-- pv_equiv track=rewrite | github.com/cybersecctf/blog | 2025/picoctf/endianness/writeup1.py | solve
-- ===== SOURCE A (Python) =====
-- def solve(operation, word, endian_type):
--     """
--     Encodes or decodes a word based on the specified endian type.
--
--     Parameters:
--         operation (str): "encode" or "decode".
--         word (str): The word to encode or the encoded hexadecimal string to decode.
--         endian_type (str): "little" or "big".
--
--     Returns:
--         str: The encoded or decoded result.
--     """
--     if operation == "encode":
--         if endian_type == "little":
--             # Encode to little-endian
--             return ''.join(f"{ord(word[i]):02X}" for i in range(len(word) - 1, -1, -1))
--         elif endian_type == "big":
--             # Encode to big-endian
--             return ''.join(f"{ord(word[i]):02X}" for i in range(len(word)))
--         else:
--             raise ValueError("Invalid endian type. Use 'little' or 'big'.")
--     elif operation == "decode":
--         if endian_type == "little":
--             # Decode from little-endian
--             hex_pairs = [word[i:i+2] for i in range(0, len(word), 2)]
--             chars = [chr(int(hex_pair, 16)) for hex_pair in reversed(hex_pairs)]
--             return ''.join(chars)
--         elif endian_type == "big":
--             # Decode from big-endian
--             hex_pairs = [word[i:i+2] for i in range(0, len(word), 2)]
--             chars = [chr(int(hex_pair, 16)) for hex_pair in hex_pairs]
--             return ''.join(chars)
--         else:
--             raise ValueError("Invalid endian type. Use 'little' or 'big'.")
--     else:
--         raise ValueError("Invalid operation. Use 'encode' or 'decode'.")
-- ===== SOURCE B (Python) =====
-- def solve(operation, word, endian_type):
--     if operation not in ("encode", "decode"):
--         raise ValueError("Invalid operation. Use 'encode' or 'decode'.")
--     if endian_type not in ("little", "big"):
--         raise ValueError("Invalid endian type. Use 'little' or 'big'.")
--     little = endian_type == "little"
--     out = ""
--     if operation == "encode":
--         for c in word:
--             piece = format(ord(c), "02X")
--             out = piece + out if little else out + piece
--     else:
--         for i in range(0, len(word), 2):
--             piece = chr(int(word[i:i+2], 16))
--             out = piece + out if little else out + piece
--     return out
-- ===== Notes on version B (the rewrite author's own statement) =====
-- stated objective: alternative
-- what changed: B validates both arguments up front, then makes a single pass with one string accumulator, prepending each piece for little-endian and appending for big-endian, instead of A's four separate branch-specific list/range pipelines with joins and reversals.
import Mathlib
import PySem

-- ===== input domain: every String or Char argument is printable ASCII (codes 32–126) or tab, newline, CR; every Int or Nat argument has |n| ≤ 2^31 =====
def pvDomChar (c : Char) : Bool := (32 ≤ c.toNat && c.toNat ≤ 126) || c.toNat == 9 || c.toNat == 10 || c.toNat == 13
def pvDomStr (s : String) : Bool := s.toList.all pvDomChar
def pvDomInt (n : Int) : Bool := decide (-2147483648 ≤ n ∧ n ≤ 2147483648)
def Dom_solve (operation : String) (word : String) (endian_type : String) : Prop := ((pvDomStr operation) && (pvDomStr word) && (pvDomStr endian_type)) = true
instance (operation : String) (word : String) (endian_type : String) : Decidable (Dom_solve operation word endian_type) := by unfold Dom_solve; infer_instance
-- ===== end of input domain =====

-- B validates both arguments up front, then builds the result in ONE pass with a single string
-- accumulator (prepend for little-endian, append for big-endian), instead of A's four separate
-- branch-specific list/range pipelines; objective: alternative decomposition.

-- ===== PORT A =====
-- f"{n:02X}" — exact for 0 ≤ n < 256 (here n = ord of a Dom character, ≤ 126)
def hexDigitU (d : Nat) : Char := if d < 10 then Char.ofNat (48 + d) else Char.ofNat (55 + d)
def hexByte (n : Nat) : List Char := [hexDigitU (n / 16), hexDigitU (n % 16)]
-- chr(int(p, 16)) — Pre_ guarantees the parse succeeds with a value in 0..255 (≤ 2 hex digits)
def decPair (p : List Char) : Char := Char.ofNat ((PySem.Int.ofCharsBase? p 16).getD 0).toNat

def solve (operation : String) (word : String) (endian_type : String) : String :=
  let w := word.toList
  if operation = "encode" then
    if endian_type = "little" then
      String.mk ((PySem.List.pyRange ((w.length : Int) - 1) (-1) (-1)).map
        (fun i => hexByte (PySem.List.pyGetD w i ' ').toNat)).flatten
    else if endian_type = "big" then
      String.mk ((PySem.List.pyRange 0 (w.length : Int) 1).map
        (fun i => hexByte (PySem.List.pyGetD w i ' ').toNat)).flatten
    else ""  -- raise ValueError (excluded by Pre_)
  else if operation = "decode" then
    if endian_type = "little" then
      let hex_pairs := (PySem.List.pyRange 0 (w.length : Int) 2).map
        (fun i => PySem.List.slice w (some i) (some (i + 2)))
      let chars := hex_pairs.reverse.map decPair
      String.mk chars
    else if endian_type = "big" then
      let hex_pairs := (PySem.List.pyRange 0 (w.length : Int) 2).map
        (fun i => PySem.List.slice w (some i) (some (i + 2)))
      let chars := hex_pairs.map decPair
      String.mk chars
    else ""  -- raise ValueError (excluded by Pre_)
  else ""  -- raise ValueError (excluded by Pre_)

-- ===== PORT B =====
def solve_alt (operation : String) (word : String) (endian_type : String) : String :=
  if ¬(operation = "encode" ∨ operation = "decode") then ""  -- raise ValueError (excluded by Pre_)
  else if ¬(endian_type = "little" ∨ endian_type = "big") then ""  -- raise ValueError (excluded by Pre_)
  else
    let little := endian_type = "little"
    let w := word.toList
    if operation = "encode" then
      String.mk (w.foldl (fun out c =>
        let piece := hexByte c.toNat
        if little then piece ++ out else out ++ piece) [])
    else
      String.mk ((PySem.List.pyRange 0 (w.length : Int) 2).foldl (fun out i =>
        let piece := [decPair (PySem.List.slice w (some i) (some (i + 2)))]
        if little then piece ++ out else out ++ piece) [])

-- ===== PRECONDITION & SPEC =====
-- Pre_ excludes exactly the inputs on which the Python A raises ValueError: an operation other
-- than "encode"/"decode", an endian_type other than "little"/"big", and decode inputs where some
-- 2-char chunk is not a valid non-negative base-16 literal (int() or chr() raises).
def Pre_solve (operation : String) (word : String) (endian_type : String) : Prop :=
  (operation = "encode" ∨ operation = "decode") ∧
  (endian_type = "little" ∨ endian_type = "big") ∧
  (operation = "decode" →
    ∀ i ∈ PySem.List.pyRange 0 (word.toList.length : Int) 2,
      0 ≤ (PySem.Int.ofCharsBase? (PySem.List.slice word.toList (some i) (some (i + 2))) 16).getD (-1))
instance (operation : String) (word : String) (endian_type : String) : Decidable (Pre_solve operation word endian_type) := by unfold Pre_solve; infer_instance
def pvWitness_solve : String × String × String := ("decode", "4142", "little")
def Spec_solve (operation : String) (word : String) (endian_type : String) (out : String) : Prop := out = solve_alt operation word endian_type
instance (operation : String) (word : String) (endian_type : String) (out : String) : Decidable (Spec_solve operation word endian_type out) := by unfold Spec_solve; infer_instance

-- ===== CLAIM (what is proved, stated in full; the proofs are below) =====
def Claim_equal_solve : Prop := ∀ (operation : String) (word : String) (endian_type : String), Dom_solve operation word endian_type → Pre_solve operation word endian_type → Spec_solve operation word endian_type (solve operation word endian_type)

-- ===== LEMMAS AND PROOFS =====

-- A's index loop over range(len(w)) applied through f is the map over w itself.
theorem map_f_pyGetD_range {α β : Type} (w : List α) (f : α → β) (d : α) :
    (PySem.List.pyRange 0 (w.length : Int) 1).map (fun i => f (PySem.List.pyGetD w i d))
      = w.map f := by
  have h : (PySem.List.pyRange 0 ((w.length : Int)) 1).map (fun i => PySem.List.pyGetD w i d) = w := by
    have := PySem.List.map_pyGetD_pyRange_zero w d
    simpa [PySem.List.len] using this
  conv_lhs => rw [show (fun i => f (PySem.List.pyGetD w i d))
      = f ∘ (fun i => PySem.List.pyGetD w i d) from rfl, ← List.map_map, h]

-- A's countdown range(len(w)-1, -1, -1) is the reverse of range(len(w)).
theorem pyRange_countdown (n : Nat) :
    PySem.List.pyRange ((n : Int) - 1) (-1) (-1) = (PySem.List.pyRange 0 (n : Int) 1).reverse := by
  have h := PySem.List.pyRange_neg_one_eq_reverse ((n : Int) - 1) (-1)
  simpa using h

-- B's append-accumulator pass produces the concatenation of the pieces in order.
theorem foldl_append_pieces {α β : Type} (xs : List α) (g : α → List β) (acc : List β) :
    xs.foldl (fun out x => out ++ g x) acc = acc ++ (xs.map g).flatten := by
  induction xs generalizing acc with
  | nil => simp
  | cons x xs ih => simp [ih]

-- B's prepend-accumulator pass produces the concatenation of the pieces reversed.
theorem foldl_prepend_pieces {α β : Type} (xs : List α) (g : α → List β) (acc : List β) :
    xs.foldl (fun out x => g x ++ out) acc = (xs.map g).reverse.flatten ++ acc := by
  induction xs generalizing acc with
  | nil => simp
  | cons x xs ih => simp [ih]

theorem flatten_reverse_map_singleton {α β : Type} (xs : List α) (g : α → β) :
    (xs.map (fun x => [g x])).reverse.flatten = (xs.map g).reverse := by
  induction xs with
  | nil => rfl
  | cons x xs ih => simp [ih]

theorem flatten_map_singleton {α β : Type} (xs : List α) (g : α → β) :
    (xs.map (fun x => [g x])).flatten = xs.map g := by
  induction xs with
  | nil => rfl
  | cons x xs ih => simp [ih]

-- ===== VERDICT (by name: the statement is the Claim_ definition above) =====
theorem solve_spec : Claim_equal_solve := by
  intro operation word endian_type _hdom hpre
  obtain ⟨hop, hend, -⟩ := hpre
  unfold Spec_solve solve solve_alt
  rcases hop with hop | hop <;> rcases hend with hend | hend <;> subst hop <;> subst hend <;>
    simp only [reduceIte, String.reduceEq, or_true, true_or, not_true, ite_false, ite_true] <;>
    simp [foldl_append_pieces, foldl_prepend_pieces, pyRange_countdown,
      flatten_map_singleton, flatten_reverse_map_singleton,
      List.map_reverse, List.map_map, Function.comp_def] <;>
  first
  | rfl
  | (have key := map_f_pyGetD_range word.toList (fun c => hexByte c.toNat) ' '
     simp only [String.length_toList] at key
     rw [key])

____________________

Please go through the material and return each line where the word "produces" appears.

-- B's append-accumulator pass produces the concatenation of the pieces in order.
-- B's prepend-accumulator pass produces the concatenation of the pieces reversed.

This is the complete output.